:: Task description ::
Could you copy out all the lines in the material below where the word "Decidable" occurs?

Start of Block

-- pv_equiv track=rewrite | github.com/SaeedShadkam/UltimateEdgar-SEC-Parser | src/classes2.py | Find_DuplicatedItems_index
-- ===== SOURCE A (Python) =====
-- def Find_DuplicatedItems_index(Var):
--   oc_set = set()
--   res = []
--   for idx, val in enumerate(Var):
--       if val not in oc_set:
--           oc_set.add(val)
--       else:
--           res.append(idx)
--   return  res
-- ===== SOURCE B (Python) =====
-- def Find_DuplicatedItems_index(Var):
--     positions = {}
--     for idx, val in enumerate(Var):
--         positions.setdefault(val, []).append(idx)
--     res = []
--     for ps in positions.values():
--         res.extend(ps[1:])
--     return sorted(res)
-- ===== Notes on version B (the rewrite author's own statement) =====
-- stated objective: alternative
-- what changed: Replaces the incremental seen-set scan with a value-to-indices table built in one pass, then flattens every occurrence list past its first element and sorts the collected indices.
import Mathlib
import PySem

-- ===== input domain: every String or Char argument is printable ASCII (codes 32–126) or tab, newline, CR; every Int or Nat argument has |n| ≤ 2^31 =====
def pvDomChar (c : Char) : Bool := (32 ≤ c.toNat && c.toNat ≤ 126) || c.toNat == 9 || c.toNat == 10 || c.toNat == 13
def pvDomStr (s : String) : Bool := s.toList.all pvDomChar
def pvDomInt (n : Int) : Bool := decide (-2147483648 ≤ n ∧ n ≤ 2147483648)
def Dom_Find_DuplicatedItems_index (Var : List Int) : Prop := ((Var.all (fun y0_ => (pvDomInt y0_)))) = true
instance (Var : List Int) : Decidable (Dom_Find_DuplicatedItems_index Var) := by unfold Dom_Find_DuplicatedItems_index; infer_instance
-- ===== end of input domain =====

-- B replaces A's incremental seen-set scan by a value→indices table, flattening each
-- occurrence list past its first element and sorting (objective: alternative algorithm).

-- ===== PORT A =====
def Find_DuplicatedItems_index (Var : List Int) : List Int :=
  ((PySem.List.enumerate Var 0).foldl
    (fun st p =>
      if st.1.contains p.2 = false then (PySem.Set.add st.1 p.2, st.2)
      else (st.1, st.2 ++ [p.1]))
    ((PySem.Set.empty : PySem.Set Int), ([] : List Int))).2

-- ===== PORT B =====
def Find_DuplicatedItems_index_alt (Var : List Int) : List Int :=
  let positions : PySem.Dict Int (List Int) :=
    (PySem.List.enumerate Var 0).foldl
      (fun d p => d.modify p.2 [] (fun l => l ++ [p.1])) PySem.Dict.empty
  let res : List Int :=
    positions.values.foldl (fun acc ps => acc ++ PySem.List.slice ps (some 1) none) []
  PySem.List.sorted res (fun x => x) false

-- ===== PRECONDITION & SPEC =====
def Spec_Find_DuplicatedItems_index (Var : List Int) (out : List Int) : Prop := out = Find_DuplicatedItems_index_alt Var
instance (Var : List Int) (out : List Int) : Decidable (Spec_Find_DuplicatedItems_index Var out) := by unfold Spec_Find_DuplicatedItems_index; infer_instance

-- ===== CLAIM (what is proved, stated in full; the proofs are below) =====
def Claim_equal_Find_DuplicatedItems_index : Prop := ∀ (Var : List Int), Dom_Find_DuplicatedItems_index Var → Spec_Find_DuplicatedItems_index Var (Find_DuplicatedItems_index Var)

-- ===== LEMMAS AND PROOFS =====

-- A's loop, as a structural recursion over the input with an explicit seen-list and index.
def dupGo (seen : List Int) (i : Int) : List Int → List Int
  | [] => []
  | x :: xs => if x ∈ seen then i :: dupGo seen (i + 1) xs else dupGo (seen ++ [x]) (i + 1) xs

-- indices (enumerate positions) at which v occurs in Var
def occ (Var : List Int) (v : Int) : List Int :=
  ((PySem.List.enumerate Var 0).filter (fun p => p.2 == v)).map (·.1)

-- B's collected (unsorted) duplicate indices
def flatS (Var : List Int) : List Int :=
  (PySem.Set.ofList Var).flatMap (fun v => (occ Var v).tail)

lemma A_go (xs : List Int) : ∀ (seen : PySem.Set Int) (res : List Int) (i : Int),
    ((PySem.List.enumerate xs i).foldl
      (fun st p =>
        if st.1.contains p.2 = false then (PySem.Set.add st.1 p.2, st.2)
        else (st.1, st.2 ++ [p.1]))
      (seen, res)).2 = res ++ dupGo seen i xs := by
  induction xs with
  | nil => intro seen res i; simp [PySem.List.enumerate_nil, dupGo]
  | cons x xs ih =>
    intro seen res i
    rw [PySem.List.enumerate_cons, List.foldl_cons]
    by_cases hx : x ∈ seen
    · rw [if_neg (by simp [hx]), ih]
      simp [dupGo, hx]
    · rw [if_pos (by simp [hx])]
      have hadd : PySem.Set.add seen x = seen ++ [x] := by simp [PySem.Set.add, hx]
      rw [hadd, ih]
      simp [dupGo, hx]

lemma A_eq (Var : List Int) : Find_DuplicatedItems_index Var = dupGo [] 0 Var := by
  unfold Find_DuplicatedItems_index
  rw [A_go Var PySem.Set.empty [] 0]
  rfl

lemma dupGo_concat (xs : List Int) : ∀ (seen : List Int) (i : Int) (x : Int),
    dupGo seen i (xs ++ [x]) =
      dupGo seen i xs ++ (if x ∈ seen ∨ x ∈ xs then [i + (xs.length : Int)] else []) := by
  induction xs with
  | nil =>
    intro seen i x
    by_cases hx : x ∈ seen <;> simp [dupGo, hx]
  | cons y xs ih =>
    intro seen i x
    by_cases hy : y ∈ seen
    · simp only [List.cons_append, dupGo, hy, if_true, ih]
      have : (x ∈ seen ∨ x ∈ xs) ↔ (x ∈ seen ∨ x ∈ y :: xs) := by
        constructor
        · rintro (h | h) <;> [exact Or.inl h; exact Or.inr (List.mem_cons_of_mem _ h)]
        · rintro (h | h)
          · exact Or.inl h
          · rcases List.mem_cons.mp h with rfl | h
            · exact Or.inl hy
            · exact Or.inr h
      rw [if_congr this rfl rfl]
      have harith : i + 1 + (xs.length : Int) = i + ((y :: xs).length : Int) := by
        simp; omega
      rw [harith]
    · simp only [List.cons_append, dupGo, hy, if_false, ih]
      have : (x ∈ seen ++ [y] ∨ x ∈ xs) ↔ (x ∈ seen ∨ x ∈ y :: xs) := by
        simp [List.mem_append, List.mem_cons]; tauto
      rw [if_congr this rfl rfl]
      have harith : i + 1 + (xs.length : Int) = i + ((y :: xs).length : Int) := by
        simp; omega
      rw [harith]

lemma dupGo_sorted (Var : List Int) :
    (dupGo [] 0 Var).Pairwise (· < ·) ∧ ∀ j ∈ dupGo [] 0 Var, j < (Var.length : Int) := by
  induction Var using List.reverseRecOn with
  | nil => simp [dupGo]
  | append_singleton V x ih =>
    rw [dupGo_concat]
    by_cases hx : x ∈ ([] : List Int) ∨ x ∈ V
    · simp only [hx, if_true]
      constructor
      · refine List.pairwise_append.mpr ⟨ih.1, List.pairwise_singleton _ _, ?_⟩
        intro a ha b hb
        rcases List.mem_singleton.mp hb with rfl
        simpa using ih.2 a ha
      · intro j hj
        rcases List.mem_append.mp hj with h | h
        · have := ih.2 j h; simp; omega
        · rcases List.mem_singleton.mp h with rfl; simp
    · simp only [hx, if_false, List.append_nil]
      refine ⟨ih.1, fun j hj => ?_⟩
      have := ih.2 j hj; simp; omega

lemma occ_concat (V : List Int) (x v : Int) :
    occ (V ++ [x]) v = occ V v ++ (if x = v then [(V.length : Int)] else []) := by
  unfold occ
  rw [PySem.List.enumerate_append, PySem.List.enumerate_cons, PySem.List.enumerate_nil,
    List.filter_append, List.map_append]
  by_cases hxv : x = v <;> simp [hxv]

lemma occ_nil_iff (V : List Int) (v : Int) : occ V v = [] ↔ v ∉ V := by
  unfold occ
  rw [List.map_eq_nil_iff, List.filter_eq_nil_iff]
  constructor
  · intro h hv
    rcases List.mem_iff_getElem.mp hv with ⟨k, hk, hkv⟩
    have hmem : ((k : Int), V[k]) ∈ PySem.List.enumerate V 0 := by
      rw [PySem.List.mem_enumerate_iff]
      exact ⟨k, hk, by simp⟩
    have hcontra := h _ hmem
    simp at hcontra
    exact hcontra hkv
  · intro hv p hp
    rcases (PySem.List.mem_enumerate_iff _ _ _).mp hp with ⟨k, hk, rfl⟩
    simp only [beq_iff_eq]
    intro h
    exact hv (h ▸ List.getElem_mem hk)

-- one value's occurrence list gains the new index, the others are unchanged ⇒ perm + [n]
lemma flatMap_update_perm (x n : Int) (f f' : Int → List Int) :
    ∀ (s : List Int), s.Nodup → x ∈ s → (∀ v ∈ s, v ≠ x → f' v = f v) → f' x = f x ++ [n] →
    (s.flatMap f').Perm (s.flatMap f ++ [n]) := by
  intro s
  induction s with
  | nil => simp
  | cons y t ih =>
    intro hnd hx hne hfx
    rcases List.mem_cons.mp hx with rfl | hxt
    · have hxt : x ∉ t := (List.nodup_cons.mp hnd).1
      have ht : t.flatMap f' = t.flatMap f :=
        List.flatMap_congr (fun v hv =>
          hne v (List.mem_cons_of_mem _ hv) (fun h => hxt (h ▸ hv)))
      rw [List.flatMap_cons, List.flatMap_cons, hfx, ht, List.append_assoc, List.append_assoc]
      exact List.Perm.append_left (f x) List.perm_append_comm
    · have hy : f' y = f y := hne y List.mem_cons_self (fun h => by
        subst h; exact (List.nodup_cons.mp hnd).1 hxt)
      rw [List.flatMap_cons, List.flatMap_cons, hy, List.append_assoc]
      exact List.Perm.append_left (f y) (ih (List.nodup_cons.mp hnd).2 hxt
        (fun v hv => hne v (List.mem_cons_of_mem _ hv)) hfx)

lemma ofList_concat (V : List Int) (x : Int) :
    PySem.Set.ofList (V ++ [x]) =
      if x ∈ PySem.Set.ofList V then PySem.Set.ofList V else PySem.Set.ofList V ++ [x] := by
  rw [PySem.Set.ofList_eq_foldl, List.foldl_append, ← PySem.Set.ofList_eq_foldl]
  by_cases hx : x ∈ PySem.Set.ofList V <;> simp [PySem.Set.add, hx]

lemma tail_append_ne_nil {l m : List Int} (h : l ≠ []) : (l ++ m).tail = l.tail ++ m := by
  cases l with
  | nil => exact absurd rfl h
  | cons a t => simp

lemma main_perm (Var : List Int) : (flatS Var).Perm (dupGo [] 0 Var) := by
  induction Var using List.reverseRecOn with
  | nil => simp [flatS, dupGo, PySem.Set.ofList]
  | append_singleton V x ih =>
    by_cases hx : x ∈ V
    · have hset : PySem.Set.ofList (V ++ [x]) = PySem.Set.ofList V := by
        rw [ofList_concat]
        simp [PySem.Set.mem_ofList, hx]
      have hocc_x : occ V x ≠ [] := fun h => ((occ_nil_iff V x).mp h) hx
      have hdup : dupGo [] 0 (V ++ [x]) = dupGo [] 0 V ++ [(V.length : Int)] := by
        rw [dupGo_concat]
        simp [hx]
      have hperm : (flatS (V ++ [x])).Perm (flatS V ++ [(V.length : Int)]) := by
        unfold flatS
        rw [hset]
        apply flatMap_update_perm x (V.length : Int)
        · exact PySem.Set.nodup_ofList V
        · exact (PySem.Set.mem_ofList V x).mpr hx
        · intro v hv hvx
          rw [occ_concat, if_neg (fun h => hvx h.symm), List.append_nil]
        · rw [occ_concat, if_pos rfl]
          exact tail_append_ne_nil hocc_x
      rw [hdup]
      exact hperm.trans (ih.append_right _)
    · have hocc0 : occ V x = [] := (occ_nil_iff V x).mpr hx
      have hset : PySem.Set.ofList (V ++ [x]) = PySem.Set.ofList V ++ [x] := by
        rw [ofList_concat]
        simp [PySem.Set.mem_ofList, hx]
      have hflat : flatS (V ++ [x]) = flatS V := by
        unfold flatS
        rw [hset, List.flatMap_append]
        have h1 : (PySem.Set.ofList V).flatMap (fun v => (occ (V ++ [x]) v).tail) =
            (PySem.Set.ofList V).flatMap (fun v => (occ V v).tail) := by
          apply List.flatMap_congr
          intro v hv
          have hvx : x ≠ v := fun h => hx (h ▸ (PySem.Set.mem_ofList V v).mp hv)
          rw [occ_concat]
          simp [hvx]
        have h2 : ([x].flatMap fun v => (occ (V ++ [x]) v).tail) = [] := by
          simp only [List.flatMap_cons, List.flatMap_nil, List.append_nil]
          rw [occ_concat]
          simp [hocc0]
        rw [h1, h2, List.append_nil]
      have hdup : dupGo [] 0 (V ++ [x]) = dupGo [] 0 V := by
        rw [dupGo_concat]
        simp [hx]
      rw [hflat, hdup]
      exact ih

lemma B_eq (Var : List Int) :
    Find_DuplicatedItems_index_alt Var = PySem.List.sorted (flatS Var) (fun x => x) false := by
  unfold Find_DuplicatedItems_index_alt
  set D := (PySem.List.enumerate Var 0).foldl
      (fun d p => d.modify p.2 [] (fun l => l ++ [p.1])) (PySem.Dict.empty : PySem.Dict Int (List Int)) with hDdef
  have hnodup : D.keys.Nodup := by
    rw [hDdef]
    exact PySem.Dict.nodup_keys_foldl_modify_key (PySem.List.enumerate Var 0)
      (fun p : Int × Int => p.2) []
      (fun (_ : PySem.Dict Int (List Int)) (p : Int × Int) => fun l => l ++ [p.1])
      PySem.Dict.empty PySem.Dict.nodup_keys_empty
  have hkeys : D.keys = PySem.Set.ofList Var := by
    rw [hDdef, PySem.Dict.keys_foldl_modify_key, PySem.List.map_snd_enumerate]
    simp [PySem.Set.update, PySem.Dict.keys_empty, ← PySem.Set.ofList_eq_foldl]
  have hget : ∀ v, D.getD v [] = occ Var v := by
    intro v
    rw [hDdef, show (PySem.List.enumerate Var 0).foldl
        (fun d p => d.modify p.2 [] (fun l => l ++ [p.1]))
        (PySem.Dict.empty : PySem.Dict Int (List Int)) =
      ((PySem.List.enumerate Var 0).map Prod.swap).foldl
        (fun d q => d.modify q.1 [] (fun l => l ++ [q.2]))
        (PySem.Dict.empty : PySem.Dict Int (List Int)) from by rw [List.foldl_map]; rfl]
    rw [PySem.Dict.getD_foldl_modify_append]
    rw [List.filter_map, List.map_map]
    simp [occ, Function.comp_def, Prod.swap]
  have hvalues : D.values = (PySem.Set.ofList Var).map (fun v => occ Var v) := by
    rw [PySem.Dict.values_eq_map_keys D hnodup [], hkeys]
    exact List.map_congr_left (fun v _ => hget v)
  have hres : D.values.foldl (fun acc ps => acc ++ PySem.List.slice ps (some 1) none) [] =
      flatS Var := by
    have h1 : D.values.foldl (fun acc ps => acc ++ PySem.List.slice ps (some 1) none) [] =
        D.values.foldl (fun acc ps => acc ++ ps.tail) [] := by
      apply PySem.List.foldl_congr_mem
      intro acc ps _
      rw [PySem.List.slice_from_one]
    rw [h1, PySem.List.foldl_append_eq_flatMap, hvalues, List.flatMap_map]
    simp [flatS]
  show PySem.List.sorted
      (D.values.foldl (fun acc ps => acc ++ PySem.List.slice ps (some 1) none) [])
      (fun x => x) false = PySem.List.sorted (flatS Var) (fun x => x) false
  rw [hres]

-- ===== VERDICT (by name: the statement is the Claim_ definition above) =====
theorem Find_DuplicatedItems_index_spec : Claim_equal_Find_DuplicatedItems_index := by
  intro Var _
  unfold Spec_Find_DuplicatedItems_index
  rw [A_eq, B_eq]
  exact (PySem.List.sorted_eq_of_perm_of_pairwise_lt (flatS Var) (dupGo [] 0 Var)
    (fun x => x) (main_perm Var).symm ((dupGo_sorted Var).1)).symm
-- pv_equiv track=rewrite | github.com/Loothore907/LsGG-data-extraction-workflow | web_scraper/file_storage.py | _extract_brand_from_url
-- ===== SOURCE A (Python) =====
-- def _extract_brand_from_url(url):
--     """Extract brand name from URL"""
--     # Looking at your sample URL: https://weedmaps.com/brands/enlighten/products/
--     # We'll extract 'enlighten'
--     parts = url.split('/')
--     brands_index = -1
--     for i, part in enumerate(parts):
--         if part == 'brands':
--             brands_index = i
--             break
--
--     if brands_index >= 0 and brands_index + 1 < len(parts):
--         return parts[brands_index + 1]
--     return "unknown"
-- ===== SOURCE B (Python) =====
-- def _extract_brand_from_url(url):
--     """Extract brand name from URL"""
--     # Segment-anchored substring search: no splitting into parts.
--     s = '/' + url
--     i = s.find('/brands/')
--     if i == -1:
--         return "unknown"
--     rest = s[i + 8:]
--     j = rest.find('/')
--     return rest if j == -1 else rest[:j]
-- ===== Notes on version B (the rewrite author's own statement) =====
-- stated objective: alternative
-- what changed: Replaces split('/')-into-parts plus an index scan with a direct segment-anchored substring search: find '/brands/' in '/'+url and slice the following segment up to the next '/'.
import Mathlib
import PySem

End of Block

:: Response to this task ::
instance (Var : List Int) : Decidable (Dom_Find_DuplicatedItems_index Var) := by unfold Dom_Find_DuplicatedItems_index; infer_instance
instance (Var : List Int) (out : List Int) : Decidable (Spec_Find_DuplicatedItems_index Var out) := by unfold Spec_Find_DuplicatedItems_index; infer_instance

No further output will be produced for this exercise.